**What this task involves**
In the entries that follow, find the word "induction" and report each line it is on.

(Records from a collection)
_ _ _

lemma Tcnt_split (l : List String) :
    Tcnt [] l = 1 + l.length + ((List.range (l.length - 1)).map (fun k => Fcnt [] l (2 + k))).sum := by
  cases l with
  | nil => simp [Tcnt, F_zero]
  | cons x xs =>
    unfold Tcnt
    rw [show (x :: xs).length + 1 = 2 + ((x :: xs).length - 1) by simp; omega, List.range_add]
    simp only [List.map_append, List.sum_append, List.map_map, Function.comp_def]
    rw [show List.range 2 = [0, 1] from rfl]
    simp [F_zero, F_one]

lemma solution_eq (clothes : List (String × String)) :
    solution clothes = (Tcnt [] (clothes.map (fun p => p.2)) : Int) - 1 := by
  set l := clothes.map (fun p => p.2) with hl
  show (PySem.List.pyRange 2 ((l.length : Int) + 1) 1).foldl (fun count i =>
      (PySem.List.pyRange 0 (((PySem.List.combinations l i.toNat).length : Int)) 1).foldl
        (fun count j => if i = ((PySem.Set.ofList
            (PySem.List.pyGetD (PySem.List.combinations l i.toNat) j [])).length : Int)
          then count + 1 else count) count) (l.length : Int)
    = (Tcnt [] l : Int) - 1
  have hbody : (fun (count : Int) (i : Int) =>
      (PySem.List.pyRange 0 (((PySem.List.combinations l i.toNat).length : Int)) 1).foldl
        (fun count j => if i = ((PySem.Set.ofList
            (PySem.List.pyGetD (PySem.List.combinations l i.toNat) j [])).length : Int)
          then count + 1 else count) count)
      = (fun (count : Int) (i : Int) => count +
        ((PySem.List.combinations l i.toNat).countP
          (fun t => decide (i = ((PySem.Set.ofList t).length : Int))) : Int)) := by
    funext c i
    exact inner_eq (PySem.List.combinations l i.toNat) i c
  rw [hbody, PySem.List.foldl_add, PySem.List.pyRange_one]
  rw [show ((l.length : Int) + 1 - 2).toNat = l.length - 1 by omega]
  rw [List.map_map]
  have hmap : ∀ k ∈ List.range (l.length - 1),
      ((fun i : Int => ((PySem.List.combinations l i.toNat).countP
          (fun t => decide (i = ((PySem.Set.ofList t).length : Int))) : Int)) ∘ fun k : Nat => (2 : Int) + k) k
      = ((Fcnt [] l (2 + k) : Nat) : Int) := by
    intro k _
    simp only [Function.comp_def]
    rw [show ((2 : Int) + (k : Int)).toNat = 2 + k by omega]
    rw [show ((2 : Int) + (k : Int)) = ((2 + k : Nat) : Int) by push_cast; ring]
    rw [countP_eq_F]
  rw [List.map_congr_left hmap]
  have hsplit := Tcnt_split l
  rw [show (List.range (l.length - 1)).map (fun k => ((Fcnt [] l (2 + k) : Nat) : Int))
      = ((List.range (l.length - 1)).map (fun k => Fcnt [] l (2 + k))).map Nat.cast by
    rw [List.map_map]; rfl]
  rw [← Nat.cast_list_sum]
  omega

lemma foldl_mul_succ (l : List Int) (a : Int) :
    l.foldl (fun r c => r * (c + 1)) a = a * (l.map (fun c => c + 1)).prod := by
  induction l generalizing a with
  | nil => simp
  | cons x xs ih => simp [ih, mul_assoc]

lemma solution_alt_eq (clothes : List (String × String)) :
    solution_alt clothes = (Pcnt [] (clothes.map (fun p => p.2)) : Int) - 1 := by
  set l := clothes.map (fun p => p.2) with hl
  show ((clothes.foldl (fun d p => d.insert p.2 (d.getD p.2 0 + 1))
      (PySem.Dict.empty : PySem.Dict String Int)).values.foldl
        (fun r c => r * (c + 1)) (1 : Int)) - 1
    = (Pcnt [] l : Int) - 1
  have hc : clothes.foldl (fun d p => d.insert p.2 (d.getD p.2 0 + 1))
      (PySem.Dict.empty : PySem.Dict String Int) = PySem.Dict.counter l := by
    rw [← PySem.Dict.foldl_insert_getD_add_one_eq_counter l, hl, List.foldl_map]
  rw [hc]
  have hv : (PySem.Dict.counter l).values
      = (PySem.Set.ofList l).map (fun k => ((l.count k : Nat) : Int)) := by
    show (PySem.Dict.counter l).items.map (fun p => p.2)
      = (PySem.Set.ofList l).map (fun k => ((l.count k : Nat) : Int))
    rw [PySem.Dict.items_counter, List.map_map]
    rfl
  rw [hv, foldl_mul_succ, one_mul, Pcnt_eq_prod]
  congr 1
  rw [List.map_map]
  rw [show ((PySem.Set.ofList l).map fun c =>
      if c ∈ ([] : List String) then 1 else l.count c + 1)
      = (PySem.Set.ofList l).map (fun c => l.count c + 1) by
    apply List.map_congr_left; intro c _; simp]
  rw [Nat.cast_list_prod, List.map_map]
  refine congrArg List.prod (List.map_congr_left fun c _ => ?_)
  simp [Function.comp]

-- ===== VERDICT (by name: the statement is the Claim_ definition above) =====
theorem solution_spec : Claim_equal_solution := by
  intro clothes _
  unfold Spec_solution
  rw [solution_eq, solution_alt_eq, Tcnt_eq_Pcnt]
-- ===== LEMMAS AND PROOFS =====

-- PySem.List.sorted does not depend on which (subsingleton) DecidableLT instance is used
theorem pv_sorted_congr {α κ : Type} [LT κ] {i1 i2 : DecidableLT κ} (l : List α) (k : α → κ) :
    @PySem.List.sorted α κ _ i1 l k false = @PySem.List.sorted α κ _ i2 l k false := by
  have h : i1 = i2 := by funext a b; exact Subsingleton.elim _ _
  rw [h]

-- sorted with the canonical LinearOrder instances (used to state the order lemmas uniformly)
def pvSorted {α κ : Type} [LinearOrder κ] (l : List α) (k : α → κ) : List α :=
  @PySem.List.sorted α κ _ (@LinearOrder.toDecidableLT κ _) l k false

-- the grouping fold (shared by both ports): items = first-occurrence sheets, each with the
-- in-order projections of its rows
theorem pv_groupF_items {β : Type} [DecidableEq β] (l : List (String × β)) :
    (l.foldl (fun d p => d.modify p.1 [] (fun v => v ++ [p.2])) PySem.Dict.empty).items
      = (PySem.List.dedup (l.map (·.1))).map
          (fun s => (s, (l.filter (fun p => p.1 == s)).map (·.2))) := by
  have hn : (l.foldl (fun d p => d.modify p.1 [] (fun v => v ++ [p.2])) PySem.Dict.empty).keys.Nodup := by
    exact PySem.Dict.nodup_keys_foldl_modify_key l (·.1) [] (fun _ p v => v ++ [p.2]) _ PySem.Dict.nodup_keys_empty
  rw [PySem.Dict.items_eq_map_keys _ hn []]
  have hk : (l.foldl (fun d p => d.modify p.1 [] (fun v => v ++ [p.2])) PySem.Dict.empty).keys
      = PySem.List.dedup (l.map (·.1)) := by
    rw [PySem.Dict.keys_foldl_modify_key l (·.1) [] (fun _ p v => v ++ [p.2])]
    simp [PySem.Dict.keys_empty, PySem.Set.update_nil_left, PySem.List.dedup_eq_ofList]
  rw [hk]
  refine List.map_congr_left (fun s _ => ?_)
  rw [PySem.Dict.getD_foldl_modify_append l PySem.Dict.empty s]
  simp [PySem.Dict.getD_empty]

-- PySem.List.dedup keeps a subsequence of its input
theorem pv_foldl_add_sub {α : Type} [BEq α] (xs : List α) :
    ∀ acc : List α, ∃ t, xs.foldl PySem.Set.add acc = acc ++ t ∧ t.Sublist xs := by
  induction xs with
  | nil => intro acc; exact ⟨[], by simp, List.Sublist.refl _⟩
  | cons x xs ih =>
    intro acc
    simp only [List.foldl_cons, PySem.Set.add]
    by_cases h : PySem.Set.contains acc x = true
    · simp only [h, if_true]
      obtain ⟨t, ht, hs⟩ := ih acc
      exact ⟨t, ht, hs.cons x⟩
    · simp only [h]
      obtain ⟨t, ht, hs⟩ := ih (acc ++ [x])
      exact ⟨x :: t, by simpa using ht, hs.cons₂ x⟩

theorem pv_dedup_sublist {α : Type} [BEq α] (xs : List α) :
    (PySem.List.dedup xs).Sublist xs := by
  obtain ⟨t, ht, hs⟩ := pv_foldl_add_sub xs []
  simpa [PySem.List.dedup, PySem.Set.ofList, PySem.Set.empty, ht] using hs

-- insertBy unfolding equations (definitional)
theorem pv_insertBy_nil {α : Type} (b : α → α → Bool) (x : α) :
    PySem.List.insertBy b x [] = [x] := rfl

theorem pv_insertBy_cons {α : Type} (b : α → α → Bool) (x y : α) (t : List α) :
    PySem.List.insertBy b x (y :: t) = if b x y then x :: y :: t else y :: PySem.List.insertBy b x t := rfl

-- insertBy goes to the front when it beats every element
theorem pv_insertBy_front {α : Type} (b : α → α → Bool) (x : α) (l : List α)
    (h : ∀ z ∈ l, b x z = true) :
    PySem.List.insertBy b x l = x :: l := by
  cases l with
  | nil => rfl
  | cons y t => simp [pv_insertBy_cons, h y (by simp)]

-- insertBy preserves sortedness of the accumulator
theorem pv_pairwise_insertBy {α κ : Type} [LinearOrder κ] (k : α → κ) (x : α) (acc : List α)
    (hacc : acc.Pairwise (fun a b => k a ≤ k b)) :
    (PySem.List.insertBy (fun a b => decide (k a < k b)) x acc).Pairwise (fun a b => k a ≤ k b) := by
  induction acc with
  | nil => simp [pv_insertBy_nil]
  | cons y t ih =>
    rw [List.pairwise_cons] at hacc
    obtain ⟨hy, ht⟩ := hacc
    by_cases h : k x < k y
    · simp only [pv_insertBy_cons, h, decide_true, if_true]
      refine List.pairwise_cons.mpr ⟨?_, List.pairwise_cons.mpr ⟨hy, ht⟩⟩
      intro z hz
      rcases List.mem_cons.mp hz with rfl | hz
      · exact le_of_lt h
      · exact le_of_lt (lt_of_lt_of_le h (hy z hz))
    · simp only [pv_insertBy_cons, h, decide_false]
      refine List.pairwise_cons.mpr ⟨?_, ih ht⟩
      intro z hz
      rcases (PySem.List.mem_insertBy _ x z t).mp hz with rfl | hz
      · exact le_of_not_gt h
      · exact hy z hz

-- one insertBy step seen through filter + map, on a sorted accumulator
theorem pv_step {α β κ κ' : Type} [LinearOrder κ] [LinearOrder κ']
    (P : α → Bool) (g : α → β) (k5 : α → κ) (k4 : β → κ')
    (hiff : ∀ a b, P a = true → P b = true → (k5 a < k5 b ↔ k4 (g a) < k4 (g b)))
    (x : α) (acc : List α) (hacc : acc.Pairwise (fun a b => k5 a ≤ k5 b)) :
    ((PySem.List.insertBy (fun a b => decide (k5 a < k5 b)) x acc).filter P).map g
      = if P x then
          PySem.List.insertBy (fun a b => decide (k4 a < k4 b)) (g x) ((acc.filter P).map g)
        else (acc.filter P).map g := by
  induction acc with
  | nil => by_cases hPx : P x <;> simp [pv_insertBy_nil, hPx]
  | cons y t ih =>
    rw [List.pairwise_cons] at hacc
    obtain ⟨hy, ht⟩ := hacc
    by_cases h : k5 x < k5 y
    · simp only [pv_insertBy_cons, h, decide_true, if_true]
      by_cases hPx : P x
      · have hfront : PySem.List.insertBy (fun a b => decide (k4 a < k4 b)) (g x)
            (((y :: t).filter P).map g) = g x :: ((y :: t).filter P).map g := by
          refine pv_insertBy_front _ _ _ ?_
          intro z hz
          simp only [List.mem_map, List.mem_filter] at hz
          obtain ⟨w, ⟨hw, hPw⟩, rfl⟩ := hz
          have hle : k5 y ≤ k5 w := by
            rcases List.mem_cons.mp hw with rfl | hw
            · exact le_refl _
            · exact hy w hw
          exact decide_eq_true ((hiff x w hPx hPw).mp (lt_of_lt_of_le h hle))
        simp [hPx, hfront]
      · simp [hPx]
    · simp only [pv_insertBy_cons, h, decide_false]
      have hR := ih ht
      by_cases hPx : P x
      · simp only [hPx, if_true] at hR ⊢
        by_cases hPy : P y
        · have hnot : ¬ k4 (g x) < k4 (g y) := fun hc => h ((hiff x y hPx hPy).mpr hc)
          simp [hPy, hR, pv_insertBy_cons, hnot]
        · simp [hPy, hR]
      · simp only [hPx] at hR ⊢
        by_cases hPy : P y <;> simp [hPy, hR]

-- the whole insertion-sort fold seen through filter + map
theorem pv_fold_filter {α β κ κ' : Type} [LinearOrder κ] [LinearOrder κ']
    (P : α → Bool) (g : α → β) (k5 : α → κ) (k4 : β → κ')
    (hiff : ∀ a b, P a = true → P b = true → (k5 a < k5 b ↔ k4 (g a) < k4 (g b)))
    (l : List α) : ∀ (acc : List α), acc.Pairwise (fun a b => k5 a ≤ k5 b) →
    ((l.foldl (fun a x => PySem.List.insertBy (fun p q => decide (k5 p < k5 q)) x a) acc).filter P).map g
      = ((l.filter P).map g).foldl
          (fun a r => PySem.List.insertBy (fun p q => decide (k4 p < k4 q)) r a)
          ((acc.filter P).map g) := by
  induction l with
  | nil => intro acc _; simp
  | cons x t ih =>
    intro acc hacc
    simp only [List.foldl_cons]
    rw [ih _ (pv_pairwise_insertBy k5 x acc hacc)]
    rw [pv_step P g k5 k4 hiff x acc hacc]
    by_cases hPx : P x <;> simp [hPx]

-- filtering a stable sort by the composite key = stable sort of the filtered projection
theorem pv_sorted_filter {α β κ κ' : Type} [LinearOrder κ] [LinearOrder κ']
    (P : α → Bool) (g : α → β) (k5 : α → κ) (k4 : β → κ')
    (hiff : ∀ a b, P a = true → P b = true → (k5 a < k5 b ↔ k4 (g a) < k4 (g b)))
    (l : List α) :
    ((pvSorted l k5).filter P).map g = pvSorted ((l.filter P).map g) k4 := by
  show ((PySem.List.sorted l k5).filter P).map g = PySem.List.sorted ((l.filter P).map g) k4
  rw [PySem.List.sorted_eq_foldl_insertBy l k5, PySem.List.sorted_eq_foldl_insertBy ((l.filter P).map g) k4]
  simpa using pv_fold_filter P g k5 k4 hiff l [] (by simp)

_ _ _

**Response to the exercise**
  induction l generalizing a with
  induction xs with
  induction acc with
  induction acc with
  induction l with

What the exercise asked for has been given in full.